Mu'awiya II died in Damascus shortly after his withdrawal from public life. His age at death is disputed because while many sources place him in his early twenties, the historian Al-Tabari cites a report stating he was only thirteen years and eighteen days old. It is unclear how he died, although jaundice and a plague have been named as potential causes.

While some sources record that his brother Khalid ibn Yazid led the funeral prayers, others name his kinsman Uthman ibn Muhammad ibn Abi Sufyan as the leader of the service. Because Mu'awiya II died without children and had not appointed a successor, Umayyad power temporarily collapsed. The campaigns against the revolt of Abd Allah ibn al-Zubayr came to a halt until the Marwanid branch of the family took control under Marwan I.

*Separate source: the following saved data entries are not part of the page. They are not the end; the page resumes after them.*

-- pv_equiv track=rewrite | github.com/ProteinDesignLab/protpardelle-1c | src/protpardelle/data/motif.py | motif_placement_to_motif_idx
-- ===== SOURCE A (Python) =====
-- def motif_placement_to_motif_idx(
--     motif_placement: str, motif_id_to_length: dict[str, int]
-- ) -> list[int]:
--     """
--     Convert a motif placement string to 0-indexed motif index
--     Also need a mapping from motif segment id to motif segment length
--
--     E.g. "12/B/40/A/41" -> [12, 13, 14, 55, 56, 57, 58]
--     """
--     motif_idx = []
--
--     curr_idx = 0
--
--     for s in motif_placement.split("/"):
--         if s.isalpha():  # motif segment
--             motif_length = motif_id_to_length[s]
--             m_idx = list(range(curr_idx, curr_idx + motif_length))
--             motif_idx.extend(m_idx)
--             curr_idx += motif_length
--         else:  # scaffold segment
--             curr_idx += int(s)
--
--     return motif_idx
-- ===== SOURCE B (Python) =====
-- def motif_placement_to_motif_idx(motif_placement, motif_id_to_length):
--     segs = motif_placement.split("/")
--     advances = [(s.isalpha(), motif_id_to_length[s] if s.isalpha() else int(s))
--                 for s in segs]
--     starts = [0]
--     for _, adv in advances:
--         starts.append(starts[-1] + adv)
--     return [i for (is_motif, adv), start in zip(advances, starts) if is_motif
--             for i in range(start, start + adv)]
-- ===== Notes on version B (the rewrite author's own statement) =====
-- stated objective: alternative
-- what changed: B replaces A's single loop that interleaves index accumulation with output extension by a two-pass decomposition: classify each segment into (is_motif, advance), build a prefix-sum table of start offsets, then emit the ranges for motif segments in one comprehension.
import Mathlib
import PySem

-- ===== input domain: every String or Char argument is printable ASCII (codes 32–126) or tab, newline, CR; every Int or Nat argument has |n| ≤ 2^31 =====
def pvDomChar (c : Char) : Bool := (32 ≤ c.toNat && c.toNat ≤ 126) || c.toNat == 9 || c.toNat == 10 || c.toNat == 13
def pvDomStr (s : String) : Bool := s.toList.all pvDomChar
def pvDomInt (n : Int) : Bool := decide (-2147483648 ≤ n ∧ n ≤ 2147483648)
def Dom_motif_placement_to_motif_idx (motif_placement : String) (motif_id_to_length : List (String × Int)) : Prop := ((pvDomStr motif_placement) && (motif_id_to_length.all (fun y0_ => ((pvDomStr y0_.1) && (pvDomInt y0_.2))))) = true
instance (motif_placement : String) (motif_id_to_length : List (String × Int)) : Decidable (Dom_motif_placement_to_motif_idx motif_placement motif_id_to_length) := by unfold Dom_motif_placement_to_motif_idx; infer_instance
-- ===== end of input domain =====

-- B restructures A's single accumulate-and-extend loop into a two-pass decomposition
-- (classify segments, prefix-sum the start offsets, then emit the motif ranges); same cost.

-- Python dict lookup d[s] (first match in the insertion-order association list); none = KeyError
def pvLookup? (d : List (String × Int)) (s : String) : Option Int :=
  (d.find? (fun p => p.1 == s)).map (·.2)

-- ===== PORT A =====
def motif_placement_to_motif_idx (motif_placement : String) (motif_id_to_length : List (String × Int)) : List Int :=
  ((((PySem.Str.split? motif_placement "/").getD [])).foldl
    (fun (acc : List Int × Int) s =>
      if PySem.Str.strIsalpha s then
        -- motif segment: KeyError excluded by Pre_, so getD's default is never used
        let motif_length := (pvLookup? motif_id_to_length s).getD 0
        (acc.1 ++ PySem.List.pyRange acc.2 (acc.2 + motif_length) 1, acc.2 + motif_length)
      else
        -- scaffold segment: ValueError of int(s) excluded by Pre_
        (acc.1, acc.2 + (PySem.Int.ofStr? s).getD 0))
    ([], 0)).1

-- ===== PORT B =====
def motif_placement_to_motif_idx_alt (motif_placement : String) (motif_id_to_length : List (String × Int)) : List Int :=
  let segs := ((PySem.Str.split? motif_placement "/").getD [])
  let advances := segs.map (fun s =>
    (PySem.Str.strIsalpha s,
     if PySem.Str.strIsalpha s then (pvLookup? motif_id_to_length s).getD 0
     else (PySem.Int.ofStr? s).getD 0))
  -- starts = [0]; for _, adv in advances: starts.append(starts[-1] + adv)
  let starts := advances.foldl (fun (st : List Int) p => st ++ [st.getLastD 0 + p.2]) [0]
  (advances.zip starts).flatMap (fun q =>
    if q.1.1 then PySem.List.pyRange q.2 (q.2 + q.1.2) 1 else [])

-- ===== PRECONDITION & SPEC =====
-- Pre_ excludes exactly the inputs where Python A raises: a segment that is alphabetic but
-- missing from the dict (KeyError), or a non-alphabetic segment int() cannot parse (ValueError).
def Pre_motif_placement_to_motif_idx (motif_placement : String) (motif_id_to_length : List (String × Int)) : Prop :=
  ∀ s ∈ ((PySem.Str.split? motif_placement "/").getD []),
    if PySem.Str.strIsalpha s then (pvLookup? motif_id_to_length s).isSome = true
    else (PySem.Int.ofStr? s).isSome = true
instance (motif_placement : String) (motif_id_to_length : List (String × Int)) : Decidable (Pre_motif_placement_to_motif_idx motif_placement motif_id_to_length) := by unfold Pre_motif_placement_to_motif_idx; infer_instance

def pvWitness_motif_placement_to_motif_idx : String × (List (String × Int)) := ("2/A/3", [("A", 2)])

def Spec_motif_placement_to_motif_idx (motif_placement : String) (motif_id_to_length : List (String × Int)) (out : List Int) : Prop := out = motif_placement_to_motif_idx_alt motif_placement motif_id_to_length
instance (motif_placement : String) (motif_id_to_length : List (String × Int)) (out : List Int) : Decidable (Spec_motif_placement_to_motif_idx motif_placement motif_id_to_length out) := by unfold Spec_motif_placement_to_motif_idx; infer_instance

-- ===== CLAIM (what is proved, stated in full; the proofs are below) =====
def Claim_equal_motif_placement_to_motif_idx : Prop := ∀ (motif_placement : String) (motif_id_to_length : List (String × Int)), Dom_motif_placement_to_motif_idx motif_placement motif_id_to_length → Pre_motif_placement_to_motif_idx motif_placement motif_id_to_length → Spec_motif_placement_to_motif_idx motif_placement motif_id_to_length (motif_placement_to_motif_idx motif_placement motif_id_to_length)

-- ===== LEMMAS AND PROOFS =====

-- the start offset of each segment, as a list (tail of the prefix sums of the advances)
def pvTailStarts (c : Int) : List (Bool × Int) → List Int
  | [] => []
  | p :: ps => (c + p.2) :: pvTailStarts (c + p.2) ps

theorem pvStarts_fold (adv : List (Bool × Int)) :
    ∀ (st : List Int) (c : Int),
      adv.foldl (fun (st : List Int) p => st ++ [st.getLastD 0 + p.2]) (st ++ [c])
        = (st ++ [c]) ++ pvTailStarts c adv := by
  induction adv with
  | nil => intro st c; simp [pvTailStarts]
  | cons p ps ih =>
    intro st c
    have h1 : (st ++ [c]).getLastD 0 = c := by simp
    simp only [List.foldl_cons, h1, pvTailStarts]
    have := ih (st ++ [c]) (c + p.2)
    simpa using this

theorem pvMain (d : List (String × Int)) (segs : List String) :
    ∀ (acc : List Int) (c : Int),
      (segs.foldl
        (fun (a : List Int × Int) s =>
          if PySem.Str.strIsalpha s then
            let motif_length := (pvLookup? d s).getD 0
            (a.1 ++ PySem.List.pyRange a.2 (a.2 + motif_length) 1, a.2 + motif_length)
          else (a.1, a.2 + (PySem.Int.ofStr? s).getD 0)) (acc, c)).1
      = acc ++
        (((segs.map (fun s =>
            (PySem.Str.strIsalpha s,
             if PySem.Str.strIsalpha s then (pvLookup? d s).getD 0
             else (PySem.Int.ofStr? s).getD 0))).zip
          (c :: pvTailStarts c (segs.map (fun s =>
            (PySem.Str.strIsalpha s,
             if PySem.Str.strIsalpha s then (pvLookup? d s).getD 0
             else (PySem.Int.ofStr? s).getD 0))))).flatMap (fun q =>
            if q.1.1 then PySem.List.pyRange q.2 (q.2 + q.1.2) 1 else [])) := by
  induction segs with
  | nil => intro acc c; simp [pvTailStarts]
  | cons s ss ih =>
    intro acc c
    by_cases h : PySem.Str.strIsalpha s = true
    · simp only [List.foldl_cons, List.map_cons, h, if_true, pvTailStarts, List.zip_cons_cons,
        List.flatMap_cons]
      rw [ih]
      simp
    · simp only [List.foldl_cons, List.map_cons, h, if_false, Bool.false_eq_true, pvTailStarts,
        List.zip_cons_cons, List.flatMap_cons]
      rw [ih]
      simp

-- ===== VERDICT (by name: the statement is the Claim_ definition above) =====
theorem motif_placement_to_motif_idx_spec : Claim_equal_motif_placement_to_motif_idx := by
  intro mp d _ _
  unfold Spec_motif_placement_to_motif_idx motif_placement_to_motif_idx motif_placement_to_motif_idx_alt
  have hst := pvStarts_fold
    (((PySem.Str.split? mp "/").getD []).map (fun s =>
      (PySem.Str.strIsalpha s,
       if PySem.Str.strIsalpha s then (pvLookup? d s).getD 0
       else (PySem.Int.ofStr? s).getD 0))) [] 0
  simp only [List.nil_append, List.singleton_append] at hst
  dsimp only
  rw [pvMain d ((PySem.Str.split? mp "/").getD []) [] 0, List.nil_append, hst]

Despite the political chaos of his reign, Mu'awiya II later gained a reputation for piety in some mystical circles. In his al-Futūḥāt al-Makkiyya, the Sufi philosopher Ibn Arabi claimed that Mu'awiya II was a "spiritual Pole" or Ghawth of his time. He ranked him among the few rulers in history to combine temporal power with high esoteric authority. This group included the Rashidun, who were the four "Rightly Guided" caliphs consisting of Abu Bakr, Umar, Uthman, and Ali. Ibn Arabi also included Umar ibn Abd al-Aziz in this elite spiritual ranking.

== Bibliography ==
- Chodkiewicz, Michel (1993). "Seal of the Saints: Prophethood and Sainthood in the Doctrine of Ibn 'Arabi"
- Lammens, Henri (1921). "Le Califat de Yazid Ier"
- al-Ya'qubi, Ahmad ibn Abu Ya'qubi (2018). "The Works of Ibn Wadih al-Ya'qubi: An English Translation"
- Lammens, Henri (1920). "Études sur le siècle des Omayyades"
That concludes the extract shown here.